Collected data entries
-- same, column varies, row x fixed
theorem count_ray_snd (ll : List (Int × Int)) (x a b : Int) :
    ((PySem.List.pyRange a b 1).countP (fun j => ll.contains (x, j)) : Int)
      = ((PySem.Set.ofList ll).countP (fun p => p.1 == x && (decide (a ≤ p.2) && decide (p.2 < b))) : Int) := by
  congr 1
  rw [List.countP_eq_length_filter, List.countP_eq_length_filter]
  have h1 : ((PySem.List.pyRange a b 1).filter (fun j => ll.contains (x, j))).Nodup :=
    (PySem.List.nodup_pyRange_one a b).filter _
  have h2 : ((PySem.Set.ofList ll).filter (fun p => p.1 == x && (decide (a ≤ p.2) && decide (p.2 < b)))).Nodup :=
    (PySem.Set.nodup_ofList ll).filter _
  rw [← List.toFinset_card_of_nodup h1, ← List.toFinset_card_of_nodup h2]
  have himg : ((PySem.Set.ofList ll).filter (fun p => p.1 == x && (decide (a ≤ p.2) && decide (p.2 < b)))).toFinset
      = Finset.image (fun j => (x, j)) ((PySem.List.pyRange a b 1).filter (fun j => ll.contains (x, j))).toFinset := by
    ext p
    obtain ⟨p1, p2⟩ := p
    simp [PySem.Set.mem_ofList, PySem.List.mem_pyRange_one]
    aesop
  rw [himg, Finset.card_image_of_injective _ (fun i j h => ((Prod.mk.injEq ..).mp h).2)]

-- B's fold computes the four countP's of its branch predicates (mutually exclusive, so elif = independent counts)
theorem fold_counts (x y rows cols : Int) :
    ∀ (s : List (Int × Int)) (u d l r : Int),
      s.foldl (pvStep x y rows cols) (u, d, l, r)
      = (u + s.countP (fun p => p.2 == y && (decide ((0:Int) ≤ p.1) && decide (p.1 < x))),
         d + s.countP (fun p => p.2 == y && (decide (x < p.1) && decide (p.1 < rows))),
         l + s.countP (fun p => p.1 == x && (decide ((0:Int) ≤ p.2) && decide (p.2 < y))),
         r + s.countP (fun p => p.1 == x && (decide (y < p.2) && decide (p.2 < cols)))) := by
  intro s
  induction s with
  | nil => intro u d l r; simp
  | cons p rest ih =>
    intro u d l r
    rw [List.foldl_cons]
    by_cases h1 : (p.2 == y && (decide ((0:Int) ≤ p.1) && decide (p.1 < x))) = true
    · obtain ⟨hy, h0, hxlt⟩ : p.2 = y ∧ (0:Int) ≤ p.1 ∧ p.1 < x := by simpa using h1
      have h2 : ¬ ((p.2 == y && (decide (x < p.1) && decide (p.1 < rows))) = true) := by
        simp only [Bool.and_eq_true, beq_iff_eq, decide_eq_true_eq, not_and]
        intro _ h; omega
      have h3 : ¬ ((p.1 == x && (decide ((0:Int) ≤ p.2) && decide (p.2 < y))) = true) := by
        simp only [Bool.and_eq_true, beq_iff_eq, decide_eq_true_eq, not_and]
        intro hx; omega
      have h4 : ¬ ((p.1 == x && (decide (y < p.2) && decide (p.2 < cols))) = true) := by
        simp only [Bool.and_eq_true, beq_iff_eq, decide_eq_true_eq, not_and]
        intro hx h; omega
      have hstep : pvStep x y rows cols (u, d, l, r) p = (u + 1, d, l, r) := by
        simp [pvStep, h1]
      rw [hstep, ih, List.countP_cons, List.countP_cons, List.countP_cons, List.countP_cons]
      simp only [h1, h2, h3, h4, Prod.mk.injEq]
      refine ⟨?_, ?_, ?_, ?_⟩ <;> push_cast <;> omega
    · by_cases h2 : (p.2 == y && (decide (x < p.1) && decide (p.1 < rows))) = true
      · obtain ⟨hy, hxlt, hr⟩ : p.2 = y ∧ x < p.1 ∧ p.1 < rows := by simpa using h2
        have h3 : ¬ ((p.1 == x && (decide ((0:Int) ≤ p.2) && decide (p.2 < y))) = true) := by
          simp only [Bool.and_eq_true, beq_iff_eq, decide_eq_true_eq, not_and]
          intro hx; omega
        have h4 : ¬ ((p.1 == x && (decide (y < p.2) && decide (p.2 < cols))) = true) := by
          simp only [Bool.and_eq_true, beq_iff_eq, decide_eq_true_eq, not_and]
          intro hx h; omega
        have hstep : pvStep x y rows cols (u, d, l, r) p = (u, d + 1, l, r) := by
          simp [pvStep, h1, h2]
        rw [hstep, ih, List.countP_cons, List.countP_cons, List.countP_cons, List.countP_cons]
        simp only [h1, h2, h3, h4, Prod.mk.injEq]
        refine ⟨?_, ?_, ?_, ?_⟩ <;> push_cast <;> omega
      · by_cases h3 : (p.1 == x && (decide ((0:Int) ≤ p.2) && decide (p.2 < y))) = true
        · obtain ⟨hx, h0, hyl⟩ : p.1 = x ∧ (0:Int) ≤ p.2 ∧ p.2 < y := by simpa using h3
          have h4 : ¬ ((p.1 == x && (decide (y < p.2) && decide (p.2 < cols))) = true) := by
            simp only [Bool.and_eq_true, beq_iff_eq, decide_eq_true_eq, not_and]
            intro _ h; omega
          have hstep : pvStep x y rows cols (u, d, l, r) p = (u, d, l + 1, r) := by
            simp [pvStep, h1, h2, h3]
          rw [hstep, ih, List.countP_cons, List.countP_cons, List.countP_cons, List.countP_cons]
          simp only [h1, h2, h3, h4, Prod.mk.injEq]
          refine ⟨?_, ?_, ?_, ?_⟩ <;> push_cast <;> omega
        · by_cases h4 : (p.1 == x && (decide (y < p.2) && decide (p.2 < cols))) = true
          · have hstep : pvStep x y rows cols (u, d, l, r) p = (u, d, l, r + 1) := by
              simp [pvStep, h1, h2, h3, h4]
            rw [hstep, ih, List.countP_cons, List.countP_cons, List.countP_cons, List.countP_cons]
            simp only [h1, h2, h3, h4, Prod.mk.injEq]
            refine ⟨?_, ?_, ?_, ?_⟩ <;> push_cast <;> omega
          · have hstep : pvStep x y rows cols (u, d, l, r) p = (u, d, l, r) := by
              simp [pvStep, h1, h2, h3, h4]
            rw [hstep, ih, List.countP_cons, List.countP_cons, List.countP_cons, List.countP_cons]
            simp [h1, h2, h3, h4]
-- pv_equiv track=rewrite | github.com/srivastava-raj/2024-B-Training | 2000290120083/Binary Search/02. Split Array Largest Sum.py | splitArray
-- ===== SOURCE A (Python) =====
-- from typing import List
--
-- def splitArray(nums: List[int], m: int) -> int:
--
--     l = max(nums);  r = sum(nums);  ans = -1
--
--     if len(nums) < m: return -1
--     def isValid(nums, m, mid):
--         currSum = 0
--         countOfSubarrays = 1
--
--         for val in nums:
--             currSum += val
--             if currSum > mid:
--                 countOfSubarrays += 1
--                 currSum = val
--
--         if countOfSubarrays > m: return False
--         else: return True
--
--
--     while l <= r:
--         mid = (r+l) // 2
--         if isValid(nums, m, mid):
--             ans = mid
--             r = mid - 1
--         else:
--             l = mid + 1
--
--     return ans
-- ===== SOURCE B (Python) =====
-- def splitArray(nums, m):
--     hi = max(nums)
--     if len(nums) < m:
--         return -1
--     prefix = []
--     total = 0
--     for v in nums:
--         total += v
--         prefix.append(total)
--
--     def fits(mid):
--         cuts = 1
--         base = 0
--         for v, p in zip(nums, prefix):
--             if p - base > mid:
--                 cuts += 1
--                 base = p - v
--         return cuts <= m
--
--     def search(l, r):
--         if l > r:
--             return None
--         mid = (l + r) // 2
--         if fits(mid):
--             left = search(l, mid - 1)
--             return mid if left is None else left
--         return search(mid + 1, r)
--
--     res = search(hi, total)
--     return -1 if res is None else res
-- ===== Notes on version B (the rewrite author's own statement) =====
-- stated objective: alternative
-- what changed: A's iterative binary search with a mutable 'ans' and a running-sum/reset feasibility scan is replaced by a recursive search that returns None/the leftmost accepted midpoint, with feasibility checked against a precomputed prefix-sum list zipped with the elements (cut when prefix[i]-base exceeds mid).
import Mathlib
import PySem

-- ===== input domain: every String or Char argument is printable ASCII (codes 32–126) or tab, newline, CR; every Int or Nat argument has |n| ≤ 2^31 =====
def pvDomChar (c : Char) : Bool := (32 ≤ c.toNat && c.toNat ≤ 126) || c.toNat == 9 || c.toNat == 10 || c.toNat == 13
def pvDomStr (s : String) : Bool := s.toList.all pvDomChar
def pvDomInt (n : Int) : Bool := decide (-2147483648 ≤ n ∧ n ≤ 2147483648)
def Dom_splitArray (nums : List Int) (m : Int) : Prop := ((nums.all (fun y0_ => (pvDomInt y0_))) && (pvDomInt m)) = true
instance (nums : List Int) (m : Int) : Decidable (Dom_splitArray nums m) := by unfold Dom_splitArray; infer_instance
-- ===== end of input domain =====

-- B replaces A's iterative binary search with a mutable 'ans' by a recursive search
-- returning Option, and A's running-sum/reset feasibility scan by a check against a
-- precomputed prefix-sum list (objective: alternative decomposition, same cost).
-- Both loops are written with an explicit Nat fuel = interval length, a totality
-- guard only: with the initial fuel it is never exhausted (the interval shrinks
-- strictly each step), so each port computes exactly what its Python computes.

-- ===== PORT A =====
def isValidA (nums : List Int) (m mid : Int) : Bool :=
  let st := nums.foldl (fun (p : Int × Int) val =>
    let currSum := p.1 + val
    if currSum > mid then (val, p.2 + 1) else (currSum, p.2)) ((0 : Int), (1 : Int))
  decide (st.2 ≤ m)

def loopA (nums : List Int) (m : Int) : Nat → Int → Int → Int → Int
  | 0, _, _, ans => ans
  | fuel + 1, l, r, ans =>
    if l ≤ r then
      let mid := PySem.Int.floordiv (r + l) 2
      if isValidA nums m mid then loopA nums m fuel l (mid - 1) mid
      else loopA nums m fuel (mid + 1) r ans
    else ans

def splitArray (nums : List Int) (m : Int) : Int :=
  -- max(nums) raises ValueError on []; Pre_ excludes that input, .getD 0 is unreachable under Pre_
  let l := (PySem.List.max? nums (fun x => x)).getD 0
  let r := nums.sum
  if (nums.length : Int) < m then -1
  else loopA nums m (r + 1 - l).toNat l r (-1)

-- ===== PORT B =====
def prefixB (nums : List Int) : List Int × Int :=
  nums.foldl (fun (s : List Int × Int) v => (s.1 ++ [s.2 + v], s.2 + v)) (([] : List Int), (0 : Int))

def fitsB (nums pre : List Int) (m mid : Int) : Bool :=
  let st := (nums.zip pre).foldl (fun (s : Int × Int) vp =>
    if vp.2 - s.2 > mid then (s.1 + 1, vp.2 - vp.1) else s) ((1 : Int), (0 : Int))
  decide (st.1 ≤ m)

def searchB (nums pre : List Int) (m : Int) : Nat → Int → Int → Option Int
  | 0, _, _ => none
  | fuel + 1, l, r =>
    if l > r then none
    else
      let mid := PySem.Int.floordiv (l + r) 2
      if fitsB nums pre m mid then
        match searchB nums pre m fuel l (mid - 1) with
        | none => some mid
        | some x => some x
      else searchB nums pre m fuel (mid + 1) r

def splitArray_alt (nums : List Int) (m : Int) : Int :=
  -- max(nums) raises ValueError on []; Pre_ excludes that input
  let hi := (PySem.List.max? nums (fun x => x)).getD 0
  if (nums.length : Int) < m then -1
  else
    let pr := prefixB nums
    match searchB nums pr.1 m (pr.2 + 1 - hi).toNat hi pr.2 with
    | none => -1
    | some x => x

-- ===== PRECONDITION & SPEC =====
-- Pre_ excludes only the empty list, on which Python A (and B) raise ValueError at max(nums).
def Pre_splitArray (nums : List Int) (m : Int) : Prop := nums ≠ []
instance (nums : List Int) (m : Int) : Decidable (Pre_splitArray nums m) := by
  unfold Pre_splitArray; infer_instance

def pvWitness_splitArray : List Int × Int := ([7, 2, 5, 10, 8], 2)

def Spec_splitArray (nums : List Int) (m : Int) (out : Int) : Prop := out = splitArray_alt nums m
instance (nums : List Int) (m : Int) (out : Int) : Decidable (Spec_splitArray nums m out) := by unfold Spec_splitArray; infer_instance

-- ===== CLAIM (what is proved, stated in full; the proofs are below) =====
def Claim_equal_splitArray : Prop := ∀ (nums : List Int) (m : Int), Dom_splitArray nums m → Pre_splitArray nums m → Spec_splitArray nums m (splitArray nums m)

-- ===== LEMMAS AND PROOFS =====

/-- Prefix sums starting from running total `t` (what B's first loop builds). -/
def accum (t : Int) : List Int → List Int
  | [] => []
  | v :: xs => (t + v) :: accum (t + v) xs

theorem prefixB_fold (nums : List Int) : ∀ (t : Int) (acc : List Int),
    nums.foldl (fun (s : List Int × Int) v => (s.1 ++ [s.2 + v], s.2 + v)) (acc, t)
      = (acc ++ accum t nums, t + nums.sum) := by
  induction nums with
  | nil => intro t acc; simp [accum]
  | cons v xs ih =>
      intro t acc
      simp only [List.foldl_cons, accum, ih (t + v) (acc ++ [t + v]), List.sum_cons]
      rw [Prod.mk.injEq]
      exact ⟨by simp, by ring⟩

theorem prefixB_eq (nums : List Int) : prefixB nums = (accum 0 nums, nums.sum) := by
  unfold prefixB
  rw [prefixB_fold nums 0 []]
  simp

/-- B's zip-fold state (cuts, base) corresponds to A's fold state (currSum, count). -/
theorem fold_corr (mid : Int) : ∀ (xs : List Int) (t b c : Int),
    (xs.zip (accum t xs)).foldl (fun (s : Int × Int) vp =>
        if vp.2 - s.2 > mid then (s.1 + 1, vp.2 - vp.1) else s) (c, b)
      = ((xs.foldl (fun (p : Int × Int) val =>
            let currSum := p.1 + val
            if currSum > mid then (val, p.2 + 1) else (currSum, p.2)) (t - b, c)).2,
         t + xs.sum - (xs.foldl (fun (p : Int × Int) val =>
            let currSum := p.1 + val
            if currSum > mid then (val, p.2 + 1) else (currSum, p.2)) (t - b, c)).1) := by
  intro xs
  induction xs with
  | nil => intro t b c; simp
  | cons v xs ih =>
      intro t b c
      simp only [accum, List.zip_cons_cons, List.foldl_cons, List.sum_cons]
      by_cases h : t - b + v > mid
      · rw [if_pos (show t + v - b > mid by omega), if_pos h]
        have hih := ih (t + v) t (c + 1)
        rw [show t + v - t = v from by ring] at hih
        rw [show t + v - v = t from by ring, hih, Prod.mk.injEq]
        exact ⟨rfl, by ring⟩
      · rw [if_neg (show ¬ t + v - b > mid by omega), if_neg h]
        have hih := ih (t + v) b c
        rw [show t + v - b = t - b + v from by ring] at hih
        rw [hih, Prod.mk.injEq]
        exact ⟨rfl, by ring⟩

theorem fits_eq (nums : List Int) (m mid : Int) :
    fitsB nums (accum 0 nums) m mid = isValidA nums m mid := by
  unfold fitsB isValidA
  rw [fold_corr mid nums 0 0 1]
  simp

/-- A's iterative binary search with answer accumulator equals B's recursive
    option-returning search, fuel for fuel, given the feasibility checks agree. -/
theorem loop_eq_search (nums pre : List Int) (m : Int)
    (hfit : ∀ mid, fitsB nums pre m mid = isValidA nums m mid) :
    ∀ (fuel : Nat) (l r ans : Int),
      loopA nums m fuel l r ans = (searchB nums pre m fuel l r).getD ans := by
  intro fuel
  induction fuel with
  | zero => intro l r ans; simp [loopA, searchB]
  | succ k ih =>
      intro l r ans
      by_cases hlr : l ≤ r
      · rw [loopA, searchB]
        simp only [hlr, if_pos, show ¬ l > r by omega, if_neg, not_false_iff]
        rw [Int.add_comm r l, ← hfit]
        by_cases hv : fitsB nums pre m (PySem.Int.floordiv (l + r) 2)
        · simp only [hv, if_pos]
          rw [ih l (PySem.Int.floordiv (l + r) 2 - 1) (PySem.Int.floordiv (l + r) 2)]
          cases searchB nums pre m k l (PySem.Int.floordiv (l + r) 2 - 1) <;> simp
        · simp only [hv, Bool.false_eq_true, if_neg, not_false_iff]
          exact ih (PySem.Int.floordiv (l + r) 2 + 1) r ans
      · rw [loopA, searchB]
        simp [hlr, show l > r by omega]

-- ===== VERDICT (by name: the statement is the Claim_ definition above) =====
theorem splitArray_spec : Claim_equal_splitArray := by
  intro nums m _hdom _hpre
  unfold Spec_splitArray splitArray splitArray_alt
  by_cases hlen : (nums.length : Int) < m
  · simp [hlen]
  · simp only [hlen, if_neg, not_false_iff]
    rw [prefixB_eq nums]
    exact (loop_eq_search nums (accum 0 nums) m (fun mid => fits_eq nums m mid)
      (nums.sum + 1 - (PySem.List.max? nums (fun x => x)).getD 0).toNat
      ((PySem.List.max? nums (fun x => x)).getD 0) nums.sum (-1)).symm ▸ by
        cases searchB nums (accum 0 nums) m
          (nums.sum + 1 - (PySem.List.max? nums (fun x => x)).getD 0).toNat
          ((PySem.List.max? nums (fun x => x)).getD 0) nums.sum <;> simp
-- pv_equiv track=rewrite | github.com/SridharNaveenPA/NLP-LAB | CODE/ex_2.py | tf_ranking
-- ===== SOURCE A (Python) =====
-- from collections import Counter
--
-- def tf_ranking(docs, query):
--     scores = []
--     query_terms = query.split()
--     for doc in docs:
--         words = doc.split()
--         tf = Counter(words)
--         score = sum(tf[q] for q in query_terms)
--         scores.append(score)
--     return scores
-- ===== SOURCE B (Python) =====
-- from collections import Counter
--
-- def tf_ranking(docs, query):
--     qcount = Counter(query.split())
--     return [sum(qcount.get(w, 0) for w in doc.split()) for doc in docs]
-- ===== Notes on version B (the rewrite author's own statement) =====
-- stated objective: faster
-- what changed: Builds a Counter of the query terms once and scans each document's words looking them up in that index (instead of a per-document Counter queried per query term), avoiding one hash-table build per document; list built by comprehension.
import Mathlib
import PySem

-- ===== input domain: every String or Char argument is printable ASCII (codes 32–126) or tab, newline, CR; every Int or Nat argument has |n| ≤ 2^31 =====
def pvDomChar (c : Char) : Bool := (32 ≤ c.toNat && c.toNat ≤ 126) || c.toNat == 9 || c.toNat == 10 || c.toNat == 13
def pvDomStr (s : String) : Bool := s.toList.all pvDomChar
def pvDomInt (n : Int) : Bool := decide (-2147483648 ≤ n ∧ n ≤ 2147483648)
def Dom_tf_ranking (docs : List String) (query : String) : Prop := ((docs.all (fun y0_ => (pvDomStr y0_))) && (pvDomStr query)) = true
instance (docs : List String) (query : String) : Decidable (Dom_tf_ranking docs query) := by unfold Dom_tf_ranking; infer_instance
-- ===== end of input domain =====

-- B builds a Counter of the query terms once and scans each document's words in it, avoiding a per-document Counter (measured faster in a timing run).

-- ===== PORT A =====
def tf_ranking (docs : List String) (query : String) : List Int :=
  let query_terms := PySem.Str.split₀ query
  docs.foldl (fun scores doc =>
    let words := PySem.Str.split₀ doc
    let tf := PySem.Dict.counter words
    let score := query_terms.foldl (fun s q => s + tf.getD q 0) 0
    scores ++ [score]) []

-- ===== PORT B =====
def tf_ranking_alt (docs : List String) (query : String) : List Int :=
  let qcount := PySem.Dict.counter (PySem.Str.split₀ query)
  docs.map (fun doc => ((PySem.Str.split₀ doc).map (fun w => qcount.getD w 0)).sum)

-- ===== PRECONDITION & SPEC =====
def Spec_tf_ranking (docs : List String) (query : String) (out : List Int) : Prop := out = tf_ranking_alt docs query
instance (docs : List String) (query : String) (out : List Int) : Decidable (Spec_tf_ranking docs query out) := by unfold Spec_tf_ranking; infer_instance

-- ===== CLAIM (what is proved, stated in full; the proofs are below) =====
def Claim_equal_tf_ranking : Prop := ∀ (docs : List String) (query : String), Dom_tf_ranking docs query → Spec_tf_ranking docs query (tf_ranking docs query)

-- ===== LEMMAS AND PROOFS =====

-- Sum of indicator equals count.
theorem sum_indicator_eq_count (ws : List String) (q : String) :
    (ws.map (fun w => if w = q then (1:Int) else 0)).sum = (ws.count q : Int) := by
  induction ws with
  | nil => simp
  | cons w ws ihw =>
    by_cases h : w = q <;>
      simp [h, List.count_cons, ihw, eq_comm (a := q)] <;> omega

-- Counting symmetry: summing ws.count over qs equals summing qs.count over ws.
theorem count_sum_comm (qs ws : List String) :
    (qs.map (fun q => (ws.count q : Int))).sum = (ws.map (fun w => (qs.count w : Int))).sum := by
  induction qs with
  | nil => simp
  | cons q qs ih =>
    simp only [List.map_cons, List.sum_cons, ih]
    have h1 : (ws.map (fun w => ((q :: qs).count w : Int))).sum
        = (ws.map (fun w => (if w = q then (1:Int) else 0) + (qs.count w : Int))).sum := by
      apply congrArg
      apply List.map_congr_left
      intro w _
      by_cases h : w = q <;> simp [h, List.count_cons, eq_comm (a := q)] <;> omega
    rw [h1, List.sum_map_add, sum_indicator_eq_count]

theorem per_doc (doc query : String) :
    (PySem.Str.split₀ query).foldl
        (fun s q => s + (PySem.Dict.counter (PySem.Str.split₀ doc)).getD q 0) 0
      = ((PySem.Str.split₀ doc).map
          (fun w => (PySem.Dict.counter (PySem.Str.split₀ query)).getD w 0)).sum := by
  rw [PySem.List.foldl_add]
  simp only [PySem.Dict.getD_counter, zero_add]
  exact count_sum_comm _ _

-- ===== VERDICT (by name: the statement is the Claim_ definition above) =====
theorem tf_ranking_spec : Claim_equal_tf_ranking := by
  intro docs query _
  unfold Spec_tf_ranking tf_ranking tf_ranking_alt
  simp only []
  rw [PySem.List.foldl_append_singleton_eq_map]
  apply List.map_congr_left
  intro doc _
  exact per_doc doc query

= Task directions =
Looking at the data above, write out exactly the lines that start at the one containing "equals B's recursive" and end at the one containing "(hfit : ∀ mid, fitsB"; include both and nothing beyond.

= Response for this exercise =
/-- A's iterative binary search with answer accumulator equals B's recursive
    option-returning search, fuel for fuel, given the feasibility checks agree. -/
theorem loop_eq_search (nums pre : List Int) (m : Int)
    (hfit : ∀ mid, fitsB nums pre m mid = isValidA nums m mid) :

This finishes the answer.